The main result of this study is that INa, which has been previously shown to be involved in the invasive process (Roger et al., 2003), is blocked by L-type calcium channel blockers and P-gp blockers. We also show that verapamil and diltiazem reduce cell proliferation through mechanisms that do not involve inhibition of ionic channels.

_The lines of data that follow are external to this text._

-- pv_equiv track=rewrite | github.com/Keamush/python_home_works | OneSoft/baby_names_statistics/tools/most_least.py | make_statistics_by_years
-- ===== SOURCE A (Python) =====
-- from typing import Dict, NamedTuple
--
-- class NameQty(NamedTuple):
--     name: str
--     qty: int
--
-- def make_statistics_by_years(names: Dict[str, str], gender: str):
--     """Make statistics by year and gender"""
--     gender_names = {}
--     for year in names[gender]:
--         top_name_qty = max(names[gender][year].values())
--         top_name = [name for name, qty in names[gender][year].items() if qty == top_name_qty].pop()
--
--         bottom_name_qty = min(names[gender][year].values())
--         bottom_name = [name for name, qty in names[gender][year].items() if qty == bottom_name_qty].pop()
--
--         gender_names[year] = {
--             'top': NameQty(top_name, top_name_qty),
--             'bottom': NameQty(bottom_name, bottom_name_qty)
--         }
--     return gender_names
-- ===== SOURCE B (Python) =====
-- from typing import Dict, NamedTuple
--
-- class NameQty(NamedTuple):
--     name: str
--     qty: int
--
-- def make_statistics_by_years(names: Dict[str, str], gender: str):
--     """Make statistics by year and gender (single pass per year)."""
--     gender_names = {}
--     for year, counts in names[gender].items():
--         top = bottom = None
--         for name, qty in counts.items():
--             if top is None or qty >= top[1]:
--                 top = (name, qty)
--             if bottom is None or qty <= bottom[1]:
--                 bottom = (name, qty)
--         if top is None:
--             raise ValueError("empty year dictionary")
--         gender_names[year] = {
--             'top': NameQty(*top),
--             'bottom': NameQty(*bottom)
--         }
--     return gender_names
-- ===== Notes on version B (the rewrite author's own statement) =====
-- stated objective: alternative
-- what changed: Replaces the four passes per year (max over values, a filter-then-pop list for the top name, min over values, another filter-then-pop) by one loop over items() tracking top and bottom with >=/<= so the last tying name wins exactly as .pop() did.
import Mathlib
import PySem

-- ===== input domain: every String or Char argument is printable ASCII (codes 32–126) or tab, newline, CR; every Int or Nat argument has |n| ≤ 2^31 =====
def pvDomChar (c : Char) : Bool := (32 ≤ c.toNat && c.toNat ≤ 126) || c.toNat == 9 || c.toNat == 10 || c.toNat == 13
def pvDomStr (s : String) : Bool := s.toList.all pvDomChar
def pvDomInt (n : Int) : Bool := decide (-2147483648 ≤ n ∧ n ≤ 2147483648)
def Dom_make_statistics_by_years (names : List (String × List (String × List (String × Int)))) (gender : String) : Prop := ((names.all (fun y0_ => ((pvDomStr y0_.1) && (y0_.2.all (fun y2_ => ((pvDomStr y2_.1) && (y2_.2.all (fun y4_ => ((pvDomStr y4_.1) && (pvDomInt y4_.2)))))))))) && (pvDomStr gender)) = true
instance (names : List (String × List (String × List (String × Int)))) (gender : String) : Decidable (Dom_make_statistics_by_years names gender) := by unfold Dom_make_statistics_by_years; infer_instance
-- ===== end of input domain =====

-- B replaces A's four passes per year (max, filter+pop, min, filter+pop) by one loop over
-- items() tracking top/bottom with >=/<= so the last tying name wins exactly as .pop() did.

-- ===== PORT A =====
-- max(names[gender][year].values())  (0 only in the unreachable empty case, excluded by Pre_)
def pyMaxVals (counts : List (String × Int)) : Int :=
  match PySem.List.max? (counts.map (fun p => p.2)) (fun v => v) with
  | some v => v
  | none => 0

-- min(names[gender][year].values())
def pyMinVals (counts : List (String × Int)) : Int :=
  match PySem.List.min? (counts.map (fun p => p.2)) (fun v => v) with
  | some v => v
  | none => 0

-- [name for name, qty in … if qty == q].pop()  ("" only in the unreachable empty case)
def pyLastName (counts : List (String × Int)) (q : Int) : String :=
  match PySem.List.pop? ((counts.filter (fun p => p.2 == q)).map (fun p => p.1)) (-1) with
  | some r => r.1
  | none => ""

-- the per-year body of A: {'top': NameQty(...), 'bottom': NameQty(...)}
def aYearStats (counts : List (String × Int)) : List (String × String × Int) :=
  let tq := pyMaxVals counts
  let tn := pyLastName counts tq
  let bq := pyMinVals counts
  let bn := pyLastName counts bq
  [("top", (tn, tq)), ("bottom", (bn, bq))]

def make_statistics_by_years (names : List (String × List (String × List (String × Int)))) (gender : String) : List (String × List (String × String × Int)) :=
  match (PySem.Dict.mk names).get? gender with
  | none => []  -- KeyError: excluded by Pre_
  | some years =>
    (years.foldl (fun (d : PySem.Dict String (List (String × String × Int))) yp =>
        d.insert yp.1 (aYearStats yp.2)) PySem.Dict.empty).items

-- ===== PORT B =====
-- the inner single pass of B: top/bottom start as None, last tying item wins
def altYearBest (counts : List (String × Int)) : Option ((String × Int) × (String × Int)) :=
  counts.foldl (fun st p =>
    match st with
    | none => some ((p.1, p.2), (p.1, p.2))
    | some (t, b) =>
        some ((if t.2 ≤ p.2 then (p.1, p.2) else t),
              (if p.2 ≤ b.2 then (p.1, p.2) else b))) none

def make_statistics_by_years_alt (names : List (String × List (String × List (String × Int)))) (gender : String) : List (String × List (String × String × Int)) :=
  match (PySem.Dict.mk names).get? gender with
  | none => []  -- KeyError: excluded by Pre_
  | some years =>
    (years.foldl (fun (d : PySem.Dict String (List (String × String × Int))) yp =>
        match altYearBest yp.2 with
        | none => d  -- B raises ValueError here: excluded by Pre_
        | some (t, b) => d.insert yp.1 [("top", t), ("bottom", b)]) PySem.Dict.empty).items

-- ===== PRECONDITION & SPEC =====
-- A raises KeyError when gender is not a key of names, and ValueError (max() of an empty
-- sequence) when some per-year dictionary is empty; exactly those inputs are excluded.
def Pre_make_statistics_by_years (names : List (String × List (String × List (String × Int)))) (gender : String) : Prop :=
  ((PySem.Dict.mk names).get? gender).elim false (fun ys => ys.all (fun p => !p.2.isEmpty)) = true
instance (names : List (String × List (String × List (String × Int)))) (gender : String) : Decidable (Pre_make_statistics_by_years names gender) := by unfold Pre_make_statistics_by_years; infer_instance

def pvWitness_make_statistics_by_years : (List (String × List (String × List (String × Int)))) × String :=
  ([("M", [("1990", [("bob", 3), ("al", 3)]), ("1991", [("cy", 1)])])], "M")

def Spec_make_statistics_by_years (names : List (String × List (String × List (String × Int)))) (gender : String) (out : List (String × List (String × String × Int))) : Prop := out = make_statistics_by_years_alt names gender
instance (names : List (String × List (String × List (String × Int)))) (gender : String) (out : List (String × List (String × String × Int))) : Decidable (Spec_make_statistics_by_years names gender out) := by unfold Spec_make_statistics_by_years; infer_instance

-- ===== CLAIM (what is proved, stated in full; the proofs are below) =====
def Claim_equal_make_statistics_by_years : Prop := ∀ (names : List (String × List (String × List (String × Int)))) (gender : String), Dom_make_statistics_by_years names gender → Pre_make_statistics_by_years names gender → Spec_make_statistics_by_years names gender (make_statistics_by_years names gender)

-- ===== LEMMAS AND PROOFS =====

theorem maxVals_append (xs : List (String × Int)) (p : String × Int) (h : xs ≠ []) :
    pyMaxVals (xs ++ [p]) = max (pyMaxVals xs) p.2 := by
  obtain ⟨x, t, rfl⟩ := List.exists_cons_of_ne_nil h
  simp [pyMaxVals, PySem.List.max?_id_cons, List.foldl_append]

theorem minVals_append (xs : List (String × Int)) (p : String × Int) (h : xs ≠ []) :
    pyMinVals (xs ++ [p]) = min (pyMinVals xs) p.2 := by
  obtain ⟨x, t, rfl⟩ := List.exists_cons_of_ne_nil h
  simp [pyMinVals, PySem.List.min?_id_cons, List.foldl_append]

theorem lastName_append_match (xs : List (String × Int)) (p : String × Int) :
    pyLastName (xs ++ [p]) p.2 = p.1 := by
  simp [pyLastName, List.filter_append, PySem.List.pop?_last]

theorem lastName_append_nomatch (xs : List (String × Int)) (p : String × Int) (q : Int) (h : p.2 ≠ q) :
    pyLastName (xs ++ [p]) q = pyLastName xs q := by
  simp [pyLastName, List.filter_append, h]

theorem topStep (xs : List (String × Int)) (p : String × Int) (hxs : xs ≠ []) :
    (pyLastName (xs ++ [p]) (pyMaxVals (xs ++ [p])), pyMaxVals (xs ++ [p])) =
      if pyMaxVals xs ≤ p.2 then (p.1, p.2) else (pyLastName xs (pyMaxVals xs), pyMaxVals xs) := by
  rw [maxVals_append xs p hxs]
  by_cases hle : pyMaxVals xs ≤ p.2
  · rw [max_eq_right hle, if_pos hle, lastName_append_match]
  · have hlt : p.2 < pyMaxVals xs := lt_of_not_ge hle
    rw [max_eq_left hlt.le, if_neg hle, lastName_append_nomatch xs p _ (ne_of_lt hlt)]

theorem botStep (xs : List (String × Int)) (p : String × Int) (hxs : xs ≠ []) :
    (pyLastName (xs ++ [p]) (pyMinVals (xs ++ [p])), pyMinVals (xs ++ [p])) =
      if p.2 ≤ pyMinVals xs then (p.1, p.2) else (pyLastName xs (pyMinVals xs), pyMinVals xs) := by
  rw [minVals_append xs p hxs]
  by_cases hle : p.2 ≤ pyMinVals xs
  · rw [min_eq_right hle, if_pos hle, lastName_append_match]
  · have hlt : pyMinVals xs < p.2 := lt_of_not_ge hle
    rw [min_eq_left hlt.le, if_neg hle, lastName_append_nomatch xs p _ (ne_of_gt hlt)]

-- the per-year equivalence: B's single pass computes A's four passes
theorem yearEq : ∀ (counts : List (String × Int)), counts ≠ [] →
    altYearBest counts =
      some ((pyLastName counts (pyMaxVals counts), pyMaxVals counts),
            (pyLastName counts (pyMinVals counts), pyMinVals counts)) := by
  intro counts
  induction counts using List.reverseRecOn with
  | nil => intro h; exact absurd rfl h
  | append_singleton xs p ih =>
    intro _
    rcases eq_or_ne xs [] with rfl | hxs
    · have hp : PySem.List.pop? [p.1] (-1) = some (p.1, []) := PySem.List.pop?_last [] p.1
      simp [altYearBest, pyMaxVals, pyMinVals, pyLastName,
        PySem.List.max?_id_cons, PySem.List.min?_id_cons, hp]
    · have hstep : altYearBest (xs ++ [p]) =
          match altYearBest xs with
          | none => some ((p.1, p.2), (p.1, p.2))
          | some (t, b) =>
              some ((if t.2 ≤ p.2 then (p.1, p.2) else t),
                    (if p.2 ≤ b.2 then (p.1, p.2) else b)) := by
        simp [altYearBest, List.foldl_append]
      rw [hstep, ih hxs]
      simp only [topStep xs p hxs, botStep xs p hxs]

theorem foldEq (years : List (String × List (String × Int)))
    (h : ∀ p ∈ years, p.2 ≠ []) (d : PySem.Dict String (List (String × String × Int))) :
    years.foldl (fun d yp => d.insert yp.1 (aYearStats yp.2)) d =
    years.foldl (fun d yp =>
        match altYearBest yp.2 with
        | none => d
        | some (t, b) => d.insert yp.1 [("top", t), ("bottom", b)]) d := by
  induction years generalizing d with
  | nil => rfl
  | cons y ys ih =>
    have hy : y.2 ≠ [] := h y (List.mem_cons_self ..)
    simp only [List.foldl_cons, yearEq y.2 hy]
    exact ih (fun p hp => h p (List.mem_cons_of_mem _ hp)) _

-- ===== VERDICT (by name: the statement is the Claim_ definition above) =====
theorem make_statistics_by_years_spec : Claim_equal_make_statistics_by_years := by
  intro names gender _hdom hpre
  unfold Spec_make_statistics_by_years make_statistics_by_years make_statistics_by_years_alt
  unfold Pre_make_statistics_by_years at hpre
  cases hget : (PySem.Dict.mk names).get? gender with
  | none => simp
  | some years =>
    rw [hget] at hpre
    simp only [Option.elim, List.all_eq_true, Bool.not_eq_eq_eq_not] at hpre
    have h : ∀ p ∈ years, p.2 ≠ [] := by
      intro p hp
      have := hpre p hp
      simpa [List.isEmpty_iff] using this
    simp only [foldEq years h]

A correlation has been found between the metastatic potency of human breast cancer tumours and the expression of the NaV1.5 sodium channel protein, which has also been found in MDA-MB-231 cells (Fraser et al., 2002). This isoform is the one mainly found in cardiac preparations and involved in the propagation of the action potential. In cancer cells, there is no evidence of elicitation of action potentials that could explain its role in the invasive process. Roger et al. (2003) proposed that INa participates in the regulation of the intracellular sodium homeostasis, thanks to a window current present at the membrane potential. Cardiac sodium current has been shown to be blocked by verapamil and D600, but this block is mainly obtained in embryonic heart cells (McLean et al., 1974; Galper & Catterall, 1978). The sodium channel protein found in MDA-MB-231 cells is the neonatal form (Fraser et al., 2002). Thus, the particular sensitivity of INa to calcium channel blockers in breast cancer cells could be explained by the expression of this particular fœtal isoform, which differs from the adult isoform by seven amino acids in the IS3–S4 linker (Fraser et al., 2002).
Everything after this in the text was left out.